Important elements such as mutual trust, compassion, communication and respect are at the core of the therapeutic and fiduciary relationship shared by healthcare providers and patients. These elements are required for the healthcare provider-patient relationship to thrive, and when missing, the human quality of the relationship is lost. Care provision becomes a technicality for the care provider, and patients experience a perceived or real loss of control and increased vulnerability. To maintain the human quality of care relationships, there is an acknowledgement and acceptance that healthcare providers ought to act in good faith and in the best interest of their patients. Yet, regardless of how a healthcare provider approaches care provision and how much of their best foot they put forward, they will inevitably experience difficult encounters with patients or their families.

Photo Credit: stockcake.com. Image Description: A physician in a white coat talking to patients.
There are various reasons why difficult encounters arise. It could be due to patient and family-related issues such as fear, distrust, anxiety, and behavioural or mental conditions. Healthcare providers can also contribute to difficult encounters due to exhaustion, frustration, bias, or other personal issues. Finally, environmental or situational factors such as limited resources, or guiding healthcare policies and legislation might contribute to creating difficult encounters. Wait times to receive care in the emergency department and for many other care services in Canada are abysmal, and patients must wait a long time before healthcare providers are able attend to them. These issues only help compound the distrust of the healthcare system.
When difficult therapeutic situations are not addressed properly or promptly, they evolve into difficult therapeutic relationships, and this is not without consequences. Potential outcomes of difficult therapeutic relationships include reduced quality of care provision, long-lasting distrust of the healthcare system, increased patient suffering, a threat to patient and staff safety, and reduced employee retention. Some of these consequences are palpable today as in addition to poor healthcare outcomes for patients, healthcare providers are experiencing and reporting an increase in abuse, violence, and burnout. Several polls conducted with healthcare providers reveal that abuse and violence are a reality for many healthcare providers, and staff report witnessing and experiencing an increase in violence since the start of the pandemic.
Everyone involved in the care delivery process is responsible for preventing difficult encounters and managing difficult therapeutic relationships. Starting from the very top of the healthcare chain, governments can begin by working to create new or strengthen existing standards, policies, legislation, procedures, programs and training to ensure a safe workplace for healthcare providers. More resources to support healthcare delivery ought to be provided, and governments must continue to work to rebuild trust with disenfranchised communities. Leadership within healthcare organizations has the lion’s share of responsibility for creating a safe environment for patients, families, and staff. Accountability measures and mechanisms for supporting staff and patients in responding to difficult situations and handling reports of abuse, bigotry, and violence must be implemented in a timely and transparent fashion.

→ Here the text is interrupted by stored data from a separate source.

-- pv_equiv track=rewrite | github.com/pypi-data/pypi-mirror-97 | packages/ukrainian/ukrainian-0.0.2-py3-none-any.whl/ukrainian/__init__.py | page_divide
-- ===== SOURCE A (Python) =====
-- def page_divide(content_list,wordcount):
--     word_i = 0
--     pages = []
--     page = ""
--     for x in content_list:
--         page += x[0]
--         if x[1] == "word":
--             word_i += 1
--         if word_i > wordcount:
--             if x[0] == "</p>":
--                 pages.append(page)
--                 page = ""
--                 word_i = 0
--     pages.append(page)
--     return(pages)
-- ===== SOURCE B (Python) =====
-- def page_divide(content_list, wordcount):
--     # Pass 1: split into segments ending at a '</p>' element, plus a trailing segment.
--     segments = []
--     texts = []
--     words = 0
--     for t, k in content_list:
--         texts.append(t)
--         if k == "word":
--             words += 1
--         if t == "</p>":
--             segments.append(("".join(texts), words, True))
--             texts = []
--             words = 0
--     segments.append(("".join(texts), words, False))
--     # Pass 2: greedily pack segments into pages.
--     pages = []
--     page = ""
--     word_i = 0
--     for text, wcnt, ends_par in segments:
--         page += text
--         word_i += wcnt
--         if ends_par and word_i > wordcount:
--             pages.append(page)
--             page = ""
--             word_i = 0
--     pages.append(page)
--     return pages
-- ===== Notes on version B (the rewrite author's own statement) =====
-- stated objective: alternative
-- what changed: B replaces A's single element-wise loop by two passes: first split the content into '</p>'-terminated segments with precomputed text and word counts, then greedily pack those segments into pages.
import Mathlib
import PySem

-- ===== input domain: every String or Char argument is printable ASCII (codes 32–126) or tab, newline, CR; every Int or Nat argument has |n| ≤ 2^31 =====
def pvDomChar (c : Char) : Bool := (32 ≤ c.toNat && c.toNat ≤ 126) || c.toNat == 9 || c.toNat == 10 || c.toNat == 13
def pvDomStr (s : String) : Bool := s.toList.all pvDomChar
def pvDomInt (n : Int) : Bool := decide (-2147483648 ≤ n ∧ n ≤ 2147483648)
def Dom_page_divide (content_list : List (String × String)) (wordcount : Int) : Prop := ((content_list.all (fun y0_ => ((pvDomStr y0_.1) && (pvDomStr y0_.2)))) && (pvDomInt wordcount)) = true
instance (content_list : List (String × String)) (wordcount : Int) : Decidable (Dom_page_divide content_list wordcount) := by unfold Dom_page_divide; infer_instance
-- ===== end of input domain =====

-- B re-implements A by a two-pass decomposition (segment at '</p>', then pack segments); equal return value, no speed claim.

-- ===== PORT A =====
-- the for-loop of A, state (word_i, pages, page), branches in source order
def pageDivideLoopA (wordcount : Int) : List (String × String) → Int → List String → String → List String
  | [], _, pages, page => pages ++ [page]
  | x :: rest, word_i, pages, page =>
    let page' := page ++ x.1
    let word_i' := if x.2 = "word" then word_i + 1 else word_i
    if word_i' > wordcount then
      if x.1 = "</p>" then pageDivideLoopA wordcount rest 0 (pages ++ [page']) ""
      else pageDivideLoopA wordcount rest word_i' pages page'
    else pageDivideLoopA wordcount rest word_i' pages page'

def page_divide (content_list : List (String × String)) (wordcount : Int) : List String :=
  pageDivideLoopA wordcount content_list 0 [] ""

-- ===== PORT B =====
-- pass 1 of Source B: split into '</p>'-terminated segments, state (texts, words)
def pageSegLoopB : List (String × String) → List String → Int → List (String × Int × Bool)
  | [], texts, words => [(String.join texts, words, false)]
  | (t, k) :: rest, texts, words =>
    let texts' := texts ++ [t]
    let words' := if k = "word" then words + 1 else words
    if t = "</p>" then (String.join texts', words', true) :: pageSegLoopB rest [] 0
    else pageSegLoopB rest texts' words'

-- pass 2 of Source B: pack segments into pages, state (pages, page, word_i)
def pagePackLoopB (wordcount : Int) : List (String × Int × Bool) → List String → String → Int → List String
  | [], pages, page, _ => pages ++ [page]
  | (text, wcnt, ends_par) :: rest, pages, page, word_i =>
    let page' := page ++ text
    let word_i' := word_i + wcnt
    if ends_par ∧ word_i' > wordcount then pagePackLoopB wordcount rest (pages ++ [page']) "" 0
    else pagePackLoopB wordcount rest pages page' word_i'

def page_divide_alt (content_list : List (String × String)) (wordcount : Int) : List String :=
  pagePackLoopB wordcount (pageSegLoopB content_list [] 0) [] "" 0

-- ===== PRECONDITION & SPEC =====
def Spec_page_divide (content_list : List (String × String)) (wordcount : Int) (out : List String) : Prop := out = page_divide_alt content_list wordcount
instance (content_list : List (String × String)) (wordcount : Int) (out : List String) : Decidable (Spec_page_divide content_list wordcount out) := by unfold Spec_page_divide; infer_instance

-- ===== CLAIM (what is proved, stated in full; the proofs are below) =====
def Claim_equal_page_divide : Prop := ∀ (content_list : List (String × String)) (wordcount : Int), Dom_page_divide content_list wordcount → Spec_page_divide content_list wordcount (page_divide content_list wordcount)

-- ===== LEMMAS AND PROOFS =====

theorem join_nil : String.join ([] : List String) = "" := rfl

theorem join_snoc (l : List String) (s : String) : String.join (l ++ [s]) = String.join l ++ s := by
  simp [String.join, List.foldl_append]

-- A's loop, started mid-segment, equals B's pack loop on the remaining segments.
theorem loop_eq (wc : Int) (l : List (String × String)) :
    ∀ (texts : List String) (words wi : Int) (pages : List String) (page : String),
    pageDivideLoopA wc l (wi + words) pages (page ++ String.join texts)
      = pagePackLoopB wc (pageSegLoopB l texts words) pages page wi := by
  induction l with
  | nil =>
    intro texts words wi pages page
    simp [pageDivideLoopA, pageSegLoopB, pagePackLoopB]
  | cons x rest ih =>
    intro texts words wi pages page
    obtain ⟨t, k⟩ := x
    by_cases hp : t = "</p>"
    · subst hp
      by_cases hw : k = "word"
      · subst hw
        by_cases hc : wi + (words + 1) > wc
        · have h2 := ih [] 0 0 (pages ++ [page ++ (String.join texts ++ "</p>")]) ""
          simpa [pageDivideLoopA, pageSegLoopB, pagePackLoopB, join_snoc, join_nil,
                 String.append_assoc, add_assoc, add_zero, hc] using h2
        · have h2 := ih [] 0 (wi + (words + 1)) pages (page ++ (String.join texts ++ "</p>"))
          simpa [pageDivideLoopA, pageSegLoopB, pagePackLoopB, join_snoc, join_nil,
                 String.append_assoc, add_assoc, add_zero, hc] using h2
      · by_cases hc : wi + words > wc
        · have h2 := ih [] 0 0 (pages ++ [page ++ (String.join texts ++ "</p>")]) ""
          simpa [pageDivideLoopA, pageSegLoopB, pagePackLoopB, join_snoc, join_nil,
                 String.append_assoc, add_assoc, add_zero, hw, hc] using h2
        · have h2 := ih [] 0 (wi + words) pages (page ++ (String.join texts ++ "</p>"))
          simpa [pageDivideLoopA, pageSegLoopB, pagePackLoopB, join_snoc, join_nil,
                 String.append_assoc, add_assoc, add_zero, hw, hc] using h2
    · by_cases hw : k = "word"
      · subst hw
        have h2 := ih (texts ++ [t]) (words + 1) wi pages page
        simpa [pageDivideLoopA, pageSegLoopB, join_snoc, String.append_assoc,
               add_assoc, hp, ite_self] using h2
      · have h2 := ih (texts ++ [t]) words wi pages page
        simpa [pageDivideLoopA, pageSegLoopB, join_snoc, String.append_assoc,
               hp, hw, ite_self] using h2

-- ===== VERDICT (by name: the statement is the Claim_ definition above) =====
theorem page_divide_spec : Claim_equal_page_divide := by
  intro content_list wordcount _
  unfold Spec_page_divide page_divide page_divide_alt
  simpa [join_nil] using loop_eq wordcount content_list [] 0 0 [] ""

Healthcare providers have a great obligation to establish and maintain the therapeutic process. Difficult therapeutic relationships can be salvaged by approaching encounters with respect, empathy, and support. When there is threatening behaviour, it is important to respond proactively by setting boundaries or using resources available at healthcare institutions to address it.
Finally, given the inherent power imbalance that exists between care providers and patients, especially when patients are in vulnerable positions, the onus of maintaining therapeutic relationships lies on the care provider, and patients and their families should be assisted and directed to resources that can guide them in navigating the healthcare system adequately.
Overall, a culture of distrust, fear, abuse and violence in the healthcare environment is unacceptable, and thus, firm and clear actions to provoke a culture change and respond to difficult encounters ought to be implemented. We must remember that healthcare providers are responsible not only to the patient in front of them but to future patients, the community, colleagues and themselves. Therefore, there should be a joint effort to ensure that everyone involved in healthcare delivery is supported.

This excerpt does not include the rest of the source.